Con lo stesso ricorso, la Moby, ha proposto azione di accertamento ex art. 117 d.lgs. 104/2010 dell'illegittimità dell'inerzia della Regione Sardegna, rispetto all'obbligo di procedere alla privatizzazione di Saremar, con conseguente richiesta al TAR di ordinare la dismissione di quote societarie. 
Secondo Moby s.p.a. l'esercizio da parte della Regione Sardegna, per mezzo di Saremar, delle rotte Civitavecchia – Olbia e Vado Ligure – Porto Torres e, cioè, l'ingresso in un mercato aperto alla concorrenza e liberalizzato, sul quale sono già attivi operatori privati, non può in alcun modo considerarsi attività “strettamente necessaria per il perseguimento delle proprie finalità istituzionali” ai sensi dell'art. 3 comma 27 della L. 244 del 2007. L'inadempimento dell'obbligo di cessione di cui al comma 29 entro il termine prescritto configura un illecito permanente, sanzionabile in ogni momento dal Giudice amministrativo, con il rimedio previsto dall'art. 117 del codice del processo.

Secondo il Tribunale Amministrativo Regionale per la Sardegna, Sezione Prima (Sentenza N. 00269/2013 del 9 gennaio 2013 depositata in segreteria Il 05/04/2013) l' azione di annullamento è inammissibile per due ordini di ragioni.

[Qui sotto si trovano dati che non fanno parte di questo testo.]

-- pv_equiv track=rewrite | github.com/DansonArnaud/Pieges-jeu-de-plateau--Python | main.py | verticale
-- ===== SOURCE A (Python) =====
-- def verticale(grille, direction, colonne):
--     """
--     Déplace les éléments d'une colonne vers le haut ou le bas.
--
--     Args:
--         grille (list): La grille à modifier.
--         direction (str): "b" pour bas, "h" pour haut.
--         colonne (int): Index de la colonne.
--
--     Returns:
--         list: La grille modifiée.
--
--     Doctests:
--     >>> grille = [[1, 2, 3],[4, 5, 6],[7, 8, 9]]
--     >>> verticale(grille, "h", 1)
--     [[1, 5, 3], [4, 8, 6], [7, 2, 9]]
--     """
--     taille = len(grille)
--     dernier = grille[-1][colonne]
--     premier = grille[0][colonne]
--     if direction == "b":
--         for i in range(taille - 1, 0, -1):
--             grille[i][colonne] = grille[i - 1][colonne]
--         grille[0][colonne] = dernier
--     elif direction == "h":
--         for i in range(taille - 1):
--             grille[i][colonne] = grille[i + 1][colonne]
--         grille[-1][colonne] = premier
--     return grille
-- ===== SOURCE B (Python) =====
-- def verticale(grille, direction, colonne):
--     taille = len(grille)
--     col = [grille[i][colonne] for i in range(taille)]
--     if direction == "b":
--         new_col = col[-1:] + col[:-1]
--     elif direction == "h":
--         new_col = col[1:] + col[:1]
--     else:
--         new_col = col
--     for i in range(taille):
--         grille[i][colonne] = new_col[i]
--     return grille
-- ===== Notes on version B (the rewrite author's own statement) =====
-- stated objective: simpler
-- what changed: Replaces A's two direction-specific in-place shift loops with saved corner values by an extract-column / rotate-by-slicing / uniform write-back decomposition.
-- outside the precondition, e.g. on verticale([[1], [], [2]], 'x', 0): A returns [[1], [], [2]], B raises IndexError
import Mathlib
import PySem

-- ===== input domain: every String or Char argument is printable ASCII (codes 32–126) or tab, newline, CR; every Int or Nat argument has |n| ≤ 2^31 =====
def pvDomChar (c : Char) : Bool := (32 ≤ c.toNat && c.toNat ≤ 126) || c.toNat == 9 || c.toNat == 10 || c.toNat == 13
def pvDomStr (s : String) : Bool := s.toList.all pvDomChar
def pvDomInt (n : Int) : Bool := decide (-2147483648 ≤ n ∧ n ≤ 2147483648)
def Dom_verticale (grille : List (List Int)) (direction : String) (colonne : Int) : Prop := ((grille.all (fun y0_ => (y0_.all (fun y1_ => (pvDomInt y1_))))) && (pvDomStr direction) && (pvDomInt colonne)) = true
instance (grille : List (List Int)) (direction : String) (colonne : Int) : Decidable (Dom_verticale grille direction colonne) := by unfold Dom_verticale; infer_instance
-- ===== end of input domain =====
-- pv_equiv track=rewrite | github.com/sballari/AlgGrafi | LAB3/primMST.py | pi2Tree
-- ===== SOURCE A (Python) =====
-- def pi2Tree(piMap):
--     #desc: converte la mappa dei predecessori in un albero classico
--     #piMap : mappa dei padri di ogni nodo
--     #return : mappa dei successori
--     if len(piMap) == 0 : return None
--     else:
--         if len(piMap) == 1  :
--             el,padre = piMap.popitem()
--             return {padre: [el]}
--         else:
--             el,padre = piMap.popitem()
--             tree = pi2Tree(piMap)
--             if padre in tree : tree[padre].append(el)
--             else: tree[padre]=[el]
--             return tree
-- ===== SOURCE B (Python) =====
-- def pi2Tree(piMap):
--     # iterative: one forward pass with setdefault; clears piMap like A's popitem loop empties it
--     if not piMap:
--         return None
--     tree = {}
--     for el, padre in list(piMap.items()):
--         tree.setdefault(padre, []).append(el)
--     piMap.clear()
--     return tree
-- ===== Notes on version B (the rewrite author's own statement) =====
-- stated objective: simpler
-- what changed: Replaced the popitem-based recursion (one Python frame per entry, building the tree bottom-up) by a single forward loop with dict.setdefault, which yields the same insertion and child-list order.
import Mathlib
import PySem

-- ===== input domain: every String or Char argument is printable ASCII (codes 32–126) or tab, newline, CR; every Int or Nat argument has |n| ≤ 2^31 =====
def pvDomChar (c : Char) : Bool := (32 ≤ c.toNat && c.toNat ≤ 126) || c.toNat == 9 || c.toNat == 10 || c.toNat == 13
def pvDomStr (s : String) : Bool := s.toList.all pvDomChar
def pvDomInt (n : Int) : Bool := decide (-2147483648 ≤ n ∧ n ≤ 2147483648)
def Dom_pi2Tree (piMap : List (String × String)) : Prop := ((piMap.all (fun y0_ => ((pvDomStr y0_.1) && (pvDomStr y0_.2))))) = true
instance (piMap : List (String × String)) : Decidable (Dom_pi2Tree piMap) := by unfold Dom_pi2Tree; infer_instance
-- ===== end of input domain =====

-- B replaces A's popitem recursion by one forward setdefault loop; equivalence is about the RETURN
-- value only (A empties piMap via popitem, B via clear() — the same observable mutation in Python).

-- ===== PORT A =====
-- A pops the LAST item and recurses on the rest: we recurse structurally on the reversed list,
-- whose head is exactly the pair popitem() returns at each level.
def pi2TreeGoA : List (String × String) → Option (PySem.Dict String (List String))
  | [] => none
  | (el, padre) :: rest =>
    match rest with
    | [] => some (PySem.Dict.empty.insert padre [el])
    | _ :: _ =>
      match pi2TreeGoA rest with
      | none => none  -- unreachable: rest ≠ []
      | some tree =>
        some (if tree.contains padre then tree.modify padre [] (· ++ [el])
              else tree.insert padre [el])

def pi2Tree (piMap : List (String × String)) : Option (List (String × List String)) :=
  (pi2TreeGoA piMap.reverse).map (fun d => d.items)

-- ===== PORT B =====
def pi2Tree_alt (piMap : List (String × String)) : Option (List (String × List String)) :=
  if piMap.isEmpty then none
  else
    -- tree.setdefault(padre, []).append(el)  ==  tree[padre] = tree.get(padre, []) + [el]
    some ((piMap.foldl (fun tree ep => tree.modify ep.2 [] (· ++ [ep.1])) PySem.Dict.empty).items)

-- ===== PRECONDITION & SPEC =====
def Spec_pi2Tree (piMap : List (String × String)) (out : Option (List (String × List String))) : Prop := out = pi2Tree_alt piMap
instance (piMap : List (String × String)) (out : Option (List (String × List String))) : Decidable (Spec_pi2Tree piMap out) := by unfold Spec_pi2Tree; infer_instance

-- ===== CLAIM (what is proved, stated in full; the proofs are below) =====
def Claim_equal_pi2Tree : Prop := ∀ (piMap : List (String × String)), Dom_pi2Tree piMap → Spec_pi2Tree piMap (pi2Tree piMap)

-- ===== LEMMAS AND PROOFS =====

-- A's branch (append if present, insert if absent) is exactly B's single modify step.
theorem stepA_eq_modify (tree : PySem.Dict String (List String)) (el padre : String) :
    (if tree.contains padre then tree.modify padre [] (· ++ [el]) else tree.insert padre [el]) =
      tree.modify padre [] (· ++ [el]) := by
  by_cases h : tree.contains padre = true
  · simp [h]
  · simp only [h, PySem.Dict.modify]
    rw [PySem.Dict.getD_of_not_contains tree [] (by simpa using h)]
    simp

theorem goA_eq_foldl (ys : List (String × String)) (h : ys ≠ []) :
    pi2TreeGoA ys =
      some (ys.reverse.foldl (fun tree ep => tree.modify ep.2 [] (· ++ [ep.1])) PySem.Dict.empty) := by
  induction ys with
  | nil => exact absurd rfl h
  | cons p rest ih =>
    obtain ⟨el, padre⟩ := p
    cases hr : rest with
    | nil => simp [pi2TreeGoA, PySem.Dict.modify]
    | cons q rs =>
      rw [← hr]
      have hrne : rest ≠ [] := by simp [hr]
      show pi2TreeGoA ((el, padre) :: rest) = _
      unfold pi2TreeGoA
      rw [hr, ← hr, ih hrne]
      rw [hr]
      simp only [stepA_eq_modify, List.reverse_cons, List.foldl_append, List.foldl_cons,
        List.foldl_nil]

-- ===== VERDICT (by name: the statement is the Claim_ definition above) =====
theorem pi2Tree_spec : Claim_equal_pi2Tree := by
  intro piMap _
  unfold Spec_pi2Tree pi2Tree pi2Tree_alt
  cases hp : piMap with
  | nil => rfl
  | cons x xs =>
    rw [goA_eq_foldl _ (by simp)]
    simp
-- pv_equiv track=rewrite | github.com/shixuekai08/alltools | release/Stringer.py | AddSequence
-- ===== SOURCE A (Python) =====
-- def AddSequence(string):
--     count = 2
--     s = "1 "
--     for x in string:
--         if x == "\n":
--             s += "\n"+str(count)+" "
--             count = count + 1
--         else:
--             s += x
--
--     return s
-- ===== SOURCE B (Python) =====
-- def AddSequence(string):
--     lines = string.split("\n")
--     return "\n".join("%d %s" % (i + 1, line) for i, line in enumerate(lines))
-- ===== Notes on version B (the rewrite author's own statement) =====
-- stated objective: idiomatic
-- what changed: B splits the input into whole lines once and rebuilds the result by joining the enumerated, numbered lines, instead of A's character-by-character scan with a running counter and repeated string concatenation.
import Mathlib
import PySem

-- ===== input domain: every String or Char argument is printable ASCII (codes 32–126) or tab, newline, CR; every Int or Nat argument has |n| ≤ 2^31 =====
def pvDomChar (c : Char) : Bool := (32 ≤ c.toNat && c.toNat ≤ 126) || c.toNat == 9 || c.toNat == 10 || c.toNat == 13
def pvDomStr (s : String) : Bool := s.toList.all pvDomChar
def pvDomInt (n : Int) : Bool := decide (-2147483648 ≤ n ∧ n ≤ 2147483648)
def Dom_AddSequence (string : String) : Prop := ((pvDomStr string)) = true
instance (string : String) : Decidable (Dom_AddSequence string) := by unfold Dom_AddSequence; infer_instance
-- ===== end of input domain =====

-- B rebuilds the numbered text by split("\n") + enumerate + join instead of A's per-character scan (idiomatic decomposition; return value equivalence).


-- ===== PORT A =====
-- A's loop state: (count, s); strings carried as List Char (exact code-point representation).
def pvAStep (st : Int × List Char) (x : Char) : Int × List Char :=
  if x = '\n' then (st.1 + 1, st.2 ++ '\n' :: (PySem.Int.toStr st.1).toList ++ [' '])
  else (st.1, st.2 ++ [x])

def AddSequence (string : String) : String :=
  String.ofList (string.toList.foldl pvAStep (2, ['1', ' '])).2

-- ===== PORT B =====
def AddSequence_alt (string : String) : String :=
  let lines := PySem.Chars.splitOn string.toList ['\n']
  String.ofList (PySem.Chars.join ['\n']
    ((PySem.List.enumerate lines 0).map
      (fun p => (PySem.Int.toStr (p.1 + 1)).toList ++ ' ' :: p.2)))

-- ===== PRECONDITION & SPEC =====
def Spec_AddSequence (string : String) (out : String) : Prop := out = AddSequence_alt string
instance (string : String) (out : String) : Decidable (Spec_AddSequence string out) := by unfold Spec_AddSequence; infer_instance

-- ===== CLAIM (what is proved, stated in full; the proofs are below) =====
def Claim_equal_AddSequence : Prop := ∀ (string : String), Dom_AddSequence string → Spec_AddSequence string (AddSequence string)

-- ===== LEMMAS AND PROOFS =====

-- the numbered suffix A's loop appends after "1 ", starting the counter at c
def pvSeqFrom (c : Int) : List Char → List Char
  | [] => []
  | x :: r =>
    if x = '\n' then '\n' :: (PySem.Int.toStr c).toList ++ ' ' :: pvSeqFrom (c + 1) r
    else x :: pvSeqFrom c r

-- clean structural form of PySem.Chars.splitOn on separator "\n"
def pvSplit : List Char → List Char → List (List Char)
  | [], cur => [cur.reverse]
  | c :: rest, cur =>
    if c = '\n' then cur.reverse :: pvSplit rest []
    else pvSplit rest (c :: cur)

theorem pvSplit_ne_nil (l cur : List Char) : pvSplit l cur ≠ [] := by
  induction l generalizing cur with
  | nil => simp [pvSplit]
  | cons c rest ih =>
    simp only [pvSplit]
    split_ifs <;> simp [ih]

theorem pvGoEq (fuel : Nat) (l cur : List Char) (acc : List (List Char))
    (h : l.length ≤ fuel) :
    PySem.Chars.splitOn.go ['\n'] fuel l cur acc = acc.reverse ++ pvSplit l cur := by
  induction fuel generalizing l cur acc with
  | zero =>
    have hl : l = [] := List.eq_nil_of_length_eq_zero (Nat.le_zero.mp h)
    subst hl
    simp [PySem.Chars.splitOn.go, pvSplit]
  | succ n ih =>
    cases l with
    | nil => simp [PySem.Chars.splitOn.go, pvSplit]
    | cons c rest =>
      simp only [PySem.Chars.splitOn.go, pvSplit]
      by_cases hc : c = '\n'
      · subst hc
        have hpre : List.isPrefixOf ['\n'] ('\n' :: rest) = true := by
          simp [List.isPrefixOf]
        simp only [hpre, if_true, List.length_cons, List.length_nil, List.drop_succ_cons, List.drop_zero]
        rw [ih rest [] (cur.reverse :: acc) (by simpa using Nat.le_of_succ_le_succ h)]
        simp
      · have hpre : List.isPrefixOf ['\n'] (c :: rest) = false := by
          simp [List.isPrefixOf, BEq.beq]
          intro hh; exact absurd hh.symm hc
        simp only [hpre, Bool.false_eq_true, if_false, hc]
        exact ih rest (c :: cur) acc (Nat.le_of_succ_le_succ h)

theorem pvSplitOn_eq (l : List Char) : PySem.Chars.splitOn l ['\n'] = pvSplit l [] := by
  unfold PySem.Chars.splitOn
  simpa using pvGoEq (l.length + 1) l [] [] (Nat.le_succ _)

-- A's loop computes the numbered suffix
theorem pvA_foldl (l : List Char) (c : Int) (s : List Char) :
    (l.foldl pvAStep (c, s)).2 = s ++ pvSeqFrom c l := by
  induction l generalizing c s with
  | nil => simp [pvSeqFrom]
  | cons x r ih =>
    simp only [List.foldl_cons, pvAStep, pvSeqFrom]
    by_cases hx : x = '\n'
    · subst hx; simp only [if_true]
      rw [ih]; simp
    · simp only [hx, if_false]
      rw [ih]; simp

-- B's join over the numbered enumerated split pieces
theorem pvB_join (l cur : List Char) (s : Int) :
    PySem.Chars.join ['\n']
      ((PySem.List.enumerate (pvSplit l cur) s).map
        (fun p => (PySem.Int.toStr (p.1 + 1)).toList ++ ' ' :: p.2))
    = (PySem.Int.toStr (s + 1)).toList ++ ' ' :: (cur.reverse ++ pvSeqFrom (s + 2) l) := by
  induction l generalizing cur s with
  | nil =>
    simp [pvSplit, PySem.List.enumerate, PySem.Chars.join, List.intercalate, pvSeqFrom]
  | cons x r ih =>
    by_cases hx : x = '\n'
    · subst hx
      simp only [pvSplit, if_true]
      obtain ⟨m, mrest, hm⟩ : ∃ m mrest, pvSplit r [] = m :: mrest := by
        cases hsp : pvSplit r [] with
        | nil => exact absurd hsp (pvSplit_ne_nil r [])
        | cons m mrest => exact ⟨m, mrest, rfl⟩
      have ihr := ih [] (s + 1)
      rw [hm] at ihr ⊢
      simp only [PySem.List.enumerate_cons, List.map_cons] at ihr ⊢
      rw [PySem.Chars.join_cons_cons]
      rw [ihr]
      simp only [pvSeqFrom, if_true]
      have h2 : s + 1 + 1 = s + 2 := by ring
      have h3 : s + 1 + 2 = s + 2 + 1 := by ring
      rw [h2, h3]
      simp
    · simp only [pvSplit, hx, if_false]
      rw [ih (x :: cur) s]
      simp only [pvSeqFrom, hx, if_false, List.reverse_cons]
      simp

-- ===== VERDICT (by name: the statement is the Claim_ definition above) =====
theorem AddSequence_spec : Claim_equal_AddSequence := by
  intro string _
  unfold Spec_AddSequence AddSequence AddSequence_alt
  simp only [pvSplitOn_eq]
  rw [pvA_foldl, pvB_join]
  have h1 : ((0:Int) + 1) = 1 := by norm_num
  have h2 : ((0:Int) + 2) = 2 := by norm_num
  have h3 : (PySem.Int.toStr 1).toList = ['1'] := by decide
  rw [h1, h2, h3]
  simp
-- pv_equiv track=rewrite | github.com/premanandgit/eubix | routemaster/copydownroutefiles.py | calculate_checksum
-- ===== SOURCE A (Python) =====
-- def calculate_checksum(panelId, text):
--     etx = "0x03"
--     formatted_text = r'' + text
--     formatted_text = f"{panelId}{formatted_text}" + chr(int(etx, 16))
--     hex_value =  formatted_text.encode().hex()
--     sum_value = 0
--     for i in range(0, len(hex_value), 2):
--         hex_pair = hex_value[i:i+2]
--         hex_number = int(hex_pair, 16)  # Rename the variable to avoid confusion
--         sum_value += hex_number
--     modulus_value = 0 - (sum_value % 256)
--     if modulus_value < 0:
--         binary_value = format(modulus_value & 0xFFFF, '016b')
--     else:
--         binary_value = format(modulus_value, '016b')
--     last_8_bits = binary_value[-8:]
--     checksum = format(int(last_8_bits, 2), '02X')
--     return chr(0x02) + panelId + text + chr(0x03) + str(checksum)
-- ===== SOURCE B (Python) =====
-- def calculate_checksum(panelId, text):
--     formatted_text = f"{panelId}{text}" + chr(0x03)
--     total = sum(formatted_text.encode())
--     checksum = format((-total) % 256, '02X')
--     return chr(0x02) + panelId + text + chr(0x03) + checksum
-- ===== Notes on version B (the rewrite author's own statement) =====
-- stated objective: simpler
-- what changed: B sums the message bytes directly and takes the checksum as the closed form (-total) % 256 rendered as two upper-case hex digits, replacing A's hex-string construction, pair-by-pair reparse loop and negate/16-bit-binary/slice/reparse block.
import Mathlib
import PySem

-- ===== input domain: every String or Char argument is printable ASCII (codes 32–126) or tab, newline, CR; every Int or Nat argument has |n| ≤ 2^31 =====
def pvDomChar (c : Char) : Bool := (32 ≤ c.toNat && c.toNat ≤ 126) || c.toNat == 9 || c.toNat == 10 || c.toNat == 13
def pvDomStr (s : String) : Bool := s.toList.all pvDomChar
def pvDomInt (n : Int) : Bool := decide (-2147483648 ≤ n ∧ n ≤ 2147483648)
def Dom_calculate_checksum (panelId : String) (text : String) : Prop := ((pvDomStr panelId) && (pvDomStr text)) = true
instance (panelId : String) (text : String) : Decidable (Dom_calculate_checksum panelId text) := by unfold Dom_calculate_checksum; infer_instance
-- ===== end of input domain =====

-- B replaces A's hex-string build / pair-reparse loop / 16-bit binary dance by a direct byte
-- sum and the closed form (-total) % 256 printed as two upper-case hex digits (objective: simpler).

-- ===== PORT A =====
-- lower-case hex digit (as produced by bytes.hex())
def pvHexDigitL (n : Nat) : Char := if n < 10 then Char.ofNat (48 + n) else Char.ofNat (87 + n)
-- the two hex chars of one byte
def pvByteHex (b : Nat) : List Char := [pvHexDigitL (b / 16), pvHexDigitL (b % 16)]
-- int(c, 16) for a lower-case hex digit char
def pvHexVal (c : Char) : Int := if 97 ≤ c.toNat then (c.toNat : Int) - 87 else (c.toNat : Int) - 48
-- for i in range(0, len(hex_value), 2): sum_value += int(hex_value[i:i+2], 16)
-- ported as recursion over successive pairs: the step-2 slices partition hex_value, exact
def pvSumPairs (acc : Int) : List Char → Int
  | [] => acc
  | [c] => acc + pvHexVal c
  | c1 :: c2 :: rest => pvSumPairs (acc + (16 * pvHexVal c1 + pvHexVal c2)) rest
-- format(n, '016b') for n < 2^16 (always the case here)
def pvBin16 (n : Nat) : List Char :=
  (List.range 16).map (fun i => if n / 2 ^ (15 - i) % 2 == 1 then '1' else '0')
-- int(bits, 2)
def pvParseBin (cs : List Char) : Nat := cs.foldl (fun a c => 2 * a + (if c == '1' then 1 else 0)) 0
-- upper-case hex digit
def pvHexDigitU (n : Nat) : Char := if n < 10 then Char.ofNat (48 + n) else Char.ofNat (55 + n)
-- format(n, '02X') for n < 256 (always the case here)
def pvFmt02X (n : Nat) : String := String.ofList [pvHexDigitU (n / 16), pvHexDigitU (n % 16)]

def calculate_checksum (panelId : String) (text : String) : String :=
  let formatted_text := panelId ++ text ++ String.ofList [Char.ofNat 3]
  -- .encode(): exact on the ASCII domain (one byte per char, equal to its code point)
  let bytes := formatted_text.toList.map (fun c => c.toNat)
  let hex_value := bytes.flatMap pvByteHex
  let sum_value := pvSumPairs 0 hex_value
  let modulus_value : Int := 0 - PySem.Int.mod sum_value 256
  let binary_value :=
    if modulus_value < 0 then
      -- modulus_value & 0xFFFF: Python's two's-complement AND with 2^16-1 is exactly (mod 2^16)
      pvBin16 (PySem.Int.mod modulus_value 65536).toNat
    else
      pvBin16 modulus_value.toNat
  let last_8_bits := binary_value.drop (binary_value.length - 8)
  let checksum := pvFmt02X (pvParseBin last_8_bits)
  String.ofList [Char.ofNat 2] ++ panelId ++ text ++ String.ofList [Char.ofNat 3] ++ checksum

-- ===== PORT B =====
def calculate_checksum_alt (panelId : String) (text : String) : String :=
  let formatted_text := panelId ++ text ++ String.ofList [Char.ofNat 3]
  -- sum(formatted_text.encode()): exact on the ASCII domain
  let total : Int := ((formatted_text.toList.map (fun c => c.toNat)).sum : Nat)
  let checksum := pvFmt02X (PySem.Int.mod (0 - total) 256).toNat
  String.ofList [Char.ofNat 2] ++ panelId ++ text ++ String.ofList [Char.ofNat 3] ++ checksum

-- ===== PRECONDITION & SPEC =====
def Spec_calculate_checksum (panelId : String) (text : String) (out : String) : Prop := out = calculate_checksum_alt panelId text
instance (panelId : String) (text : String) (out : String) : Decidable (Spec_calculate_checksum panelId text out) := by unfold Spec_calculate_checksum; infer_instance

-- ===== CLAIM (what is proved, stated in full; the proofs are below) =====
def Claim_equal_calculate_checksum : Prop := ∀ (panelId : String) (text : String), Dom_calculate_checksum panelId text → Spec_calculate_checksum panelId text (calculate_checksum panelId text)

-- ===== LEMMAS AND PROOFS =====

theorem pvHexVal_digit (n : Nat) (h : n < 16) : pvHexVal (pvHexDigitL n) = (n : Int) := by
  have : ∀ m : Fin 16, pvHexVal (pvHexDigitL m) = (m : Int) := by decide
  exact this ⟨n, h⟩

theorem pvSumPairs_flatMap (bs : List Nat) (acc : Int) (h : ∀ b ∈ bs, b < 256) :
    pvSumPairs acc (bs.flatMap pvByteHex) = acc + (bs.sum : Int) := by
  induction bs generalizing acc with
  | nil => simp [pvSumPairs]
  | cons b rest ih =>
    have hb : b < 256 := h b (by simp)
    have h1 : b / 16 < 16 := by omega
    have h2 : b % 16 < 16 := by omega
    simp only [List.flatMap_cons, pvByteHex, List.cons_append, List.nil_append, pvSumPairs]
    rw [ih _ (fun x hx => h x (by simp [hx]))]
    rw [pvHexVal_digit _ h1, pvHexVal_digit _ h2]
    simp [List.sum_cons]
    omega

set_option maxRecDepth 100000 in
theorem pvTail_eq : ∀ r : Fin 256,
    (let mv : Int := 0 - (r : Int);
     let bits := if mv < 0 then pvBin16 (PySem.Int.mod mv 65536).toNat else pvBin16 mv.toNat;
     pvFmt02X (pvParseBin (bits.drop (bits.length - 8))))
    = pvFmt02X (PySem.Int.mod (0 - (r : Int)) 256).toNat := by decide

-- ===== VERDICT (by name: the statement is the Claim_ definition above) =====

theorem calculate_checksum_spec : Claim_equal_calculate_checksum := by
  intro panelId text hdom
  unfold Spec_calculate_checksum
  unfold calculate_checksum calculate_checksum_alt
  simp only []
  have hall : ∀ c ∈ (panelId ++ text ++ String.ofList [Char.ofNat 3]).toList, c.toNat < 256 := by
    intro c hc
    simp only [Dom_calculate_checksum, Bool.and_eq_true, pvDomStr, List.all_eq_true] at hdom
    rw [String.toList_append, String.toList_append] at hc
    rcases List.mem_append.mp hc with hc' | hc'
    · rcases List.mem_append.mp hc' with hp | ht
      · have := hdom.1 c hp; simp [pvDomChar] at this; omega
      · have := hdom.2 c ht; simp [pvDomChar] at this; omega
    · rw [String.toList_ofList] at hc'
      simp at hc'
      subst hc'
      decide
  set L := (panelId ++ text ++ String.ofList [Char.ofNat 3]).toList with hL
  set S : Nat := (L.map (fun c => c.toNat)).sum with hS
  have hsum : pvSumPairs 0 ((L.map (fun c => c.toNat)).flatMap pvByteHex) = (S : Int) := by
    rw [pvSumPairs_flatMap _ 0 (by
      intro b hb
      rcases List.mem_map.mp hb with ⟨c, hc, rfl⟩
      exact hall c hc), zero_add]
  rw [hsum]
  congr 1
  -- both checksum strings are equal
  have hr : S % 256 < 256 := by omega
  have hmodS : PySem.Int.mod (S : Int) 256 = ((S % 256 : Nat) : Int) := by
    rw [PySem.Int.mod_eq_emod_of_pos (by norm_num)]
    push_cast
    omega
  rw [hmodS]
  have := pvTail_eq ⟨S % 256, hr⟩
  rw [this]
  congr 1
  rw [PySem.Int.mod_eq_emod_of_pos (by norm_num), PySem.Int.mod_eq_emod_of_pos (by norm_num)]
  push_cast
  omega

La prima è che Moby s.p.a. ha impugnato la deliberazione della G.R. n. 12/28 e non espressamente la delibera della G.R. n. 48/65 del 1° dicembre 2011, che, appunto, autorizzava Saremar a svolgere l'attività di cabotaggio extra convenzione, anche per la stagione 2012.
Quindi, “da un lato l'azione proposta da Moby pretende di ottenere l'annullamento di un atto senza alcun profilo di lesività (una presa d'atto di tariffe già deliberate e un “mandato” a compiere atti di esclusiva competenza di Saremar quale è l'apertura delle prenotazioni per il 2012) dall'altro, l'azione proposta da Moby difetta, a monte, dell'impugnazione del provvedimento, con il quale si dava mandato a Saremar di svolgere l'attività di cabotaggio extra convenzione, anche per la stagione 2012”.

La seconda è che, osserva il TAR, “in ogni caso, la deliberazione G.R. 48/65 era già da tempo ben conosciuta da Moby s.p.a. che la ha citata nel ricorso cautelare in corso di causa, presentato il 1° febbraio 2012, dinnanzi al Tribunale Civile di Milano R.G. n. 79825/2011 e quindi, comunque, i termini per la sua impugnazione, al momento della notifica del ricorso qui esaminato (datata 21 maggio 2012) erano ampiamente spirati”.
Il TAR ha, poi, rigettato l'azione di accertamento ex art. 117 d.lgs. 104/2010 (codice del processo amministrativo) ritenendo che, nel caso, non sussistessero i presupposti per l'esercizio dell'azione ex art. 117 c.p.a. proposta dalla ricorrente.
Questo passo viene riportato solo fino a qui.